ASSIGNED TASK:
Return all lines of the records that contain the word "linha".

THE DATA:
# # # #

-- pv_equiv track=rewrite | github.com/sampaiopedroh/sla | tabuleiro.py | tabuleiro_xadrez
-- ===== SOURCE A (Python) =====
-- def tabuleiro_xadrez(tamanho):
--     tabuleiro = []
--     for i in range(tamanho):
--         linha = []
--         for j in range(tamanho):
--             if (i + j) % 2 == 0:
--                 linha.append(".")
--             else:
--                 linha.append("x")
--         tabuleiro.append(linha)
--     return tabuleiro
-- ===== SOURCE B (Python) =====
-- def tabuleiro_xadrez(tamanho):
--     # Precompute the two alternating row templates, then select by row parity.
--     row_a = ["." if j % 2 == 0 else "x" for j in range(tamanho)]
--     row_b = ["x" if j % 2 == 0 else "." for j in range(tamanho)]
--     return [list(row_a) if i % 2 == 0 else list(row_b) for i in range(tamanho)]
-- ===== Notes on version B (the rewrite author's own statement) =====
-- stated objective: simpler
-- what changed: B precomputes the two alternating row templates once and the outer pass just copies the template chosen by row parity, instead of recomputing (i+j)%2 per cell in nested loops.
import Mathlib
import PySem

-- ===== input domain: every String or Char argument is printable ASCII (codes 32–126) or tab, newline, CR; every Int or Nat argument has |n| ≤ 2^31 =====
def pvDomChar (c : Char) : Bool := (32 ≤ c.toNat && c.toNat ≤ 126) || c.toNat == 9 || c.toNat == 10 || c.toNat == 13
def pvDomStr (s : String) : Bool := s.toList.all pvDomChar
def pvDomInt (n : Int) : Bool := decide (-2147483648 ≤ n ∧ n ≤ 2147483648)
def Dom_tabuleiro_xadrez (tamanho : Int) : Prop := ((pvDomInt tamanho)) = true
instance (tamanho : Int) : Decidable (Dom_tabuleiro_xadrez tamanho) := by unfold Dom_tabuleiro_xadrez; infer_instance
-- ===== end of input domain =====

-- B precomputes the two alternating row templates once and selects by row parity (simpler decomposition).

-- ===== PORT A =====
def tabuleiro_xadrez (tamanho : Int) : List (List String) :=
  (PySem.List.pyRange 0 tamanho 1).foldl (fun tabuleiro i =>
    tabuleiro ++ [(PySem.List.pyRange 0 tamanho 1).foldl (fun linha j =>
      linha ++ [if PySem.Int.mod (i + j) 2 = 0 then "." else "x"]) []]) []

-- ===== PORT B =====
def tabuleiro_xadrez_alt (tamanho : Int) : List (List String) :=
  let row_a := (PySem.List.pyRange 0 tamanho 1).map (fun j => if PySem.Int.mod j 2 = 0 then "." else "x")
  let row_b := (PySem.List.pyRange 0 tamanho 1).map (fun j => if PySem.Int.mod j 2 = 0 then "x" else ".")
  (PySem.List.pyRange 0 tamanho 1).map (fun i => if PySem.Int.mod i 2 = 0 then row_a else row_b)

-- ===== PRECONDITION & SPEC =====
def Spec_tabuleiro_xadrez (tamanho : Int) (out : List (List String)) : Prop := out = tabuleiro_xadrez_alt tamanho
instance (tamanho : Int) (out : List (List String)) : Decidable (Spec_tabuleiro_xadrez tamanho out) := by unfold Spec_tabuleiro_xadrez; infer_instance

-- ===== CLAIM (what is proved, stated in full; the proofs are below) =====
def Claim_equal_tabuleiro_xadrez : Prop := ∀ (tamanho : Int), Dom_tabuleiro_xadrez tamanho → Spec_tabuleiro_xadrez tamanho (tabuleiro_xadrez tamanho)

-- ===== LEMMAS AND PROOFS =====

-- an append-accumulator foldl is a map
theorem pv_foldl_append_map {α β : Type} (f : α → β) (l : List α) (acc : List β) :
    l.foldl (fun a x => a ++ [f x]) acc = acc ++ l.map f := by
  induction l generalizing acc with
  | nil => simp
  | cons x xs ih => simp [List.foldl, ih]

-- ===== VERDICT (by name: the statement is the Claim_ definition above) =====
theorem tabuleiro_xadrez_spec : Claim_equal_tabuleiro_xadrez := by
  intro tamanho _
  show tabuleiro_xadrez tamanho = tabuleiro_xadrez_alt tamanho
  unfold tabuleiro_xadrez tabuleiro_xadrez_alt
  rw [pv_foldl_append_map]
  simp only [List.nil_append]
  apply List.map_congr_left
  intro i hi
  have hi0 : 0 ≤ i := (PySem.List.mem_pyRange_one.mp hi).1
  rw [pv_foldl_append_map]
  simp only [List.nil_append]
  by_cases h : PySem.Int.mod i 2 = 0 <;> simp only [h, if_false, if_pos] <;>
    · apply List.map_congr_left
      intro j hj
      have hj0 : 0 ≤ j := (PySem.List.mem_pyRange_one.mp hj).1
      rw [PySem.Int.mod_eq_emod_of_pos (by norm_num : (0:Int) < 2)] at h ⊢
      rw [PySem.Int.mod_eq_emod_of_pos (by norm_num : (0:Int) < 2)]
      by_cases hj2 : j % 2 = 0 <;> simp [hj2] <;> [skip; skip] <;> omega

# # # #

OUTPUT OF THE EXERCISE:
--         linha = []
--                 linha.append(".")
--                 linha.append("x")
--         tabuleiro.append(linha)
    tabuleiro ++ [(PySem.List.pyRange 0 tamanho 1).foldl (fun linha j =>
      linha ++ [if PySem.Int.mod (i + j) 2 = 0 then "." else "x"]) []]) []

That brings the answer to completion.